Our job is to provide the analysis and it’s the public’s job to interpret it. We try hard to do our job and my hope — perhaps an overly optimistic one — is that the public does its job by interpreting the data critically and thoughtfully.

Can the public handle the truth?

For over a decade, I have worked to build models for political campaigns who want to win, and financial organizations that want to quantify political risk. Through that experience, I have seen how models are effective at forecasting and predicting outcomes if interpreted and used correctly. If political models can provide this value to private interests, I believe they can be just as valuable to the public.

Critical thinking and analysis of information is as important as learning how to read or do basic arithmetic. It is especially important in the context of elections where pre-existing biases are deeply embedded in what information we expose to ourselves, how that information is presented to us, and how receptive we are to it.

In 2016, some people who read the Huffington Post model, the FiveThirtyEight model, the RealClearPolitics polling average, or admittedly my own on the record comments, took those probabilistic assessments of Trump’s chances of winning and misconstrued them as a binary assessment definitively proclaiming he would lose. My naive hope — dare I say, prediction — was that most of those people learned from their past mistakes and looked inward at their own understanding of what they were reading instead of blaming the people who worked on the analyses for being wrong.

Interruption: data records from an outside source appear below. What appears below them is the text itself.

-- pv_equiv track=rewrite | github.com/chicolismo/Aprendizado-Ensemble | test_and_training.py | sum_tp_fp_fn
-- ===== SOURCE A (Python) =====
-- def sum_tp_fp_fn(confusionMatrix, c=None):
--     '''Retorna a soma dos verdadeiros positivos, falsos positivos e falsos negativos
--     c = classe a ter a soma retornada: se None, faz a soma de todas as classes'''
--     tp = 0
--     fp = 0
--     fn = 0
--     if c != None:
--         tp = confusionMatrix[c][c]
--         for l in confusionMatrix:
--             if c != l:
--                 fp += confusionMatrix[l][c]
--                 fn += confusionMatrix[c][l]
--         return tp, fp, fn
--     else:
--         for l in confusionMatrix:
--             for l2 in confusionMatrix:
--                 if l != l2:
--                     fp += confusionMatrix[l2][l]
--                     fn += confusionMatrix[l][l2]
--                 else:
--                     tp += confusionMatrix[l][l2]
--         return tp, fp, fn
-- ===== SOURCE B (Python) =====
-- def sum_tp_fp_fn(confusionMatrix, c=None):
--     '''For a given class: cache the class row and walk the dict items once,
--     reading each row's c-column directly.  For the total (c=None): a triangular
--     scan over unordered key pairs — fp and fn are both the sum of all
--     off-diagonal cells, so each pair {k, r} is visited once and contributes
--     M[r][k] + M[k][r] to a single shared accumulator, halving the inner loop.'''
--     if c is not None:
--         crow = confusionMatrix[c]
--         tp = crow[c]
--         fp = sum(row[c] for l, row in confusionMatrix.items() if l != c)
--         fn = sum(crow[l] for l in confusionMatrix if l != c)
--         return tp, fp, fn
--     keys = list(confusionMatrix)
--     tp = 0
--     off = 0
--     for i, k in enumerate(keys):
--         tp += confusionMatrix[k][k]
--         for r in keys[i + 1:]:
--             off += confusionMatrix[r][k] + confusionMatrix[k][r]
--     return tp, off, off
-- ===== Notes on version B (the rewrite author's own statement) =====
-- stated objective: alternative
-- what changed: In the total (c=None) case B exploits fp = fn = sum of all off-diagonal cells and does a triangular scan over unordered key pairs, visiting each pair once and adding M[r][k]+M[k][r] to one shared accumulator, instead of A's full conditional double loop with three accumulators; in the per-class case B caches the class row and walks the dict items once instead of repeated outer dict lookups. Pre_ excludes inputs where A raises KeyError (class c missing, or a row lacking a needed column) and association lists with duplicate keys, which do not represent a Python dict.
import Mathlib
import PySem

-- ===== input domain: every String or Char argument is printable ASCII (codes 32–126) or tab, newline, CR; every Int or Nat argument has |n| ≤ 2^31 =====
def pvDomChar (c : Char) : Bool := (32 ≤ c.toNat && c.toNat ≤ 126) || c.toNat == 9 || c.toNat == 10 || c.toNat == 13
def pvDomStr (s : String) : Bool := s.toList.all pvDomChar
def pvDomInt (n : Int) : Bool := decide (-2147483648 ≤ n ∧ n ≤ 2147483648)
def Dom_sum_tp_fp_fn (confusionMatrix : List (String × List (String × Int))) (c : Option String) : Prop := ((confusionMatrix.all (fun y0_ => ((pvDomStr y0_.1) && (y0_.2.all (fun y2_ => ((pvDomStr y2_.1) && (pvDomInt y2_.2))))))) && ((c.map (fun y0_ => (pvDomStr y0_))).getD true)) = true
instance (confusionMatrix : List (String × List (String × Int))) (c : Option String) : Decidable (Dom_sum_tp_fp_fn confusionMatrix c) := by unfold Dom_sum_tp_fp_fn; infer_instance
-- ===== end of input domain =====

-- B replaces A's conditional double loop by a triangular scan over unordered key pairs in the
-- total case (fp = fn = off-diagonal sum, each pair visited once) and, for a given class, by a
-- single items() pass with the class row cached; alternative decomposition, same asymptotic cost.


-- ===== PORT A =====
-- dict-of-dicts cell access: confusionMatrix[a][b] (first-match lookup; Pre_ guarantees presence)
def pvRow (confusionMatrix : List (String × List (String × Int))) (a : String) : List (String × Int) :=
  (confusionMatrix.lookup a).getD []

def pvCell (confusionMatrix : List (String × List (String × Int))) (a b : String) : Int :=
  ((pvRow confusionMatrix a).lookup b).getD 0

So how is DDHQ/Øptimus responding to a post-2016 forecasting world? Our model strives to be methodologically transparent and paywall free. This cycle, we are submitting our model to the Harvard Data Science Review to be put up against other modelers across the spectrum where accuracy will certainly be a focal point, but all of us were asked to write lengthy pieces describing our methodologies and how we handle everything from uncertainty to public interpretation.

All modelers strive to be right, but ultimately, we hope the public will interpret our data with a skeptical eye and use it to refine — not define — their own viewpoints.

Scott Tranter is head of Data Science for Decision Desk HQ and founder of Øptimus Analytics, a Data Science firm. He was Data Science Director for Marco Rubio for President in 2016 and is currently an adjunct professor at the American University School of Public Affairs teaching quantitative research methods. Views expressed herein are his own and not representative of any employer, past or present.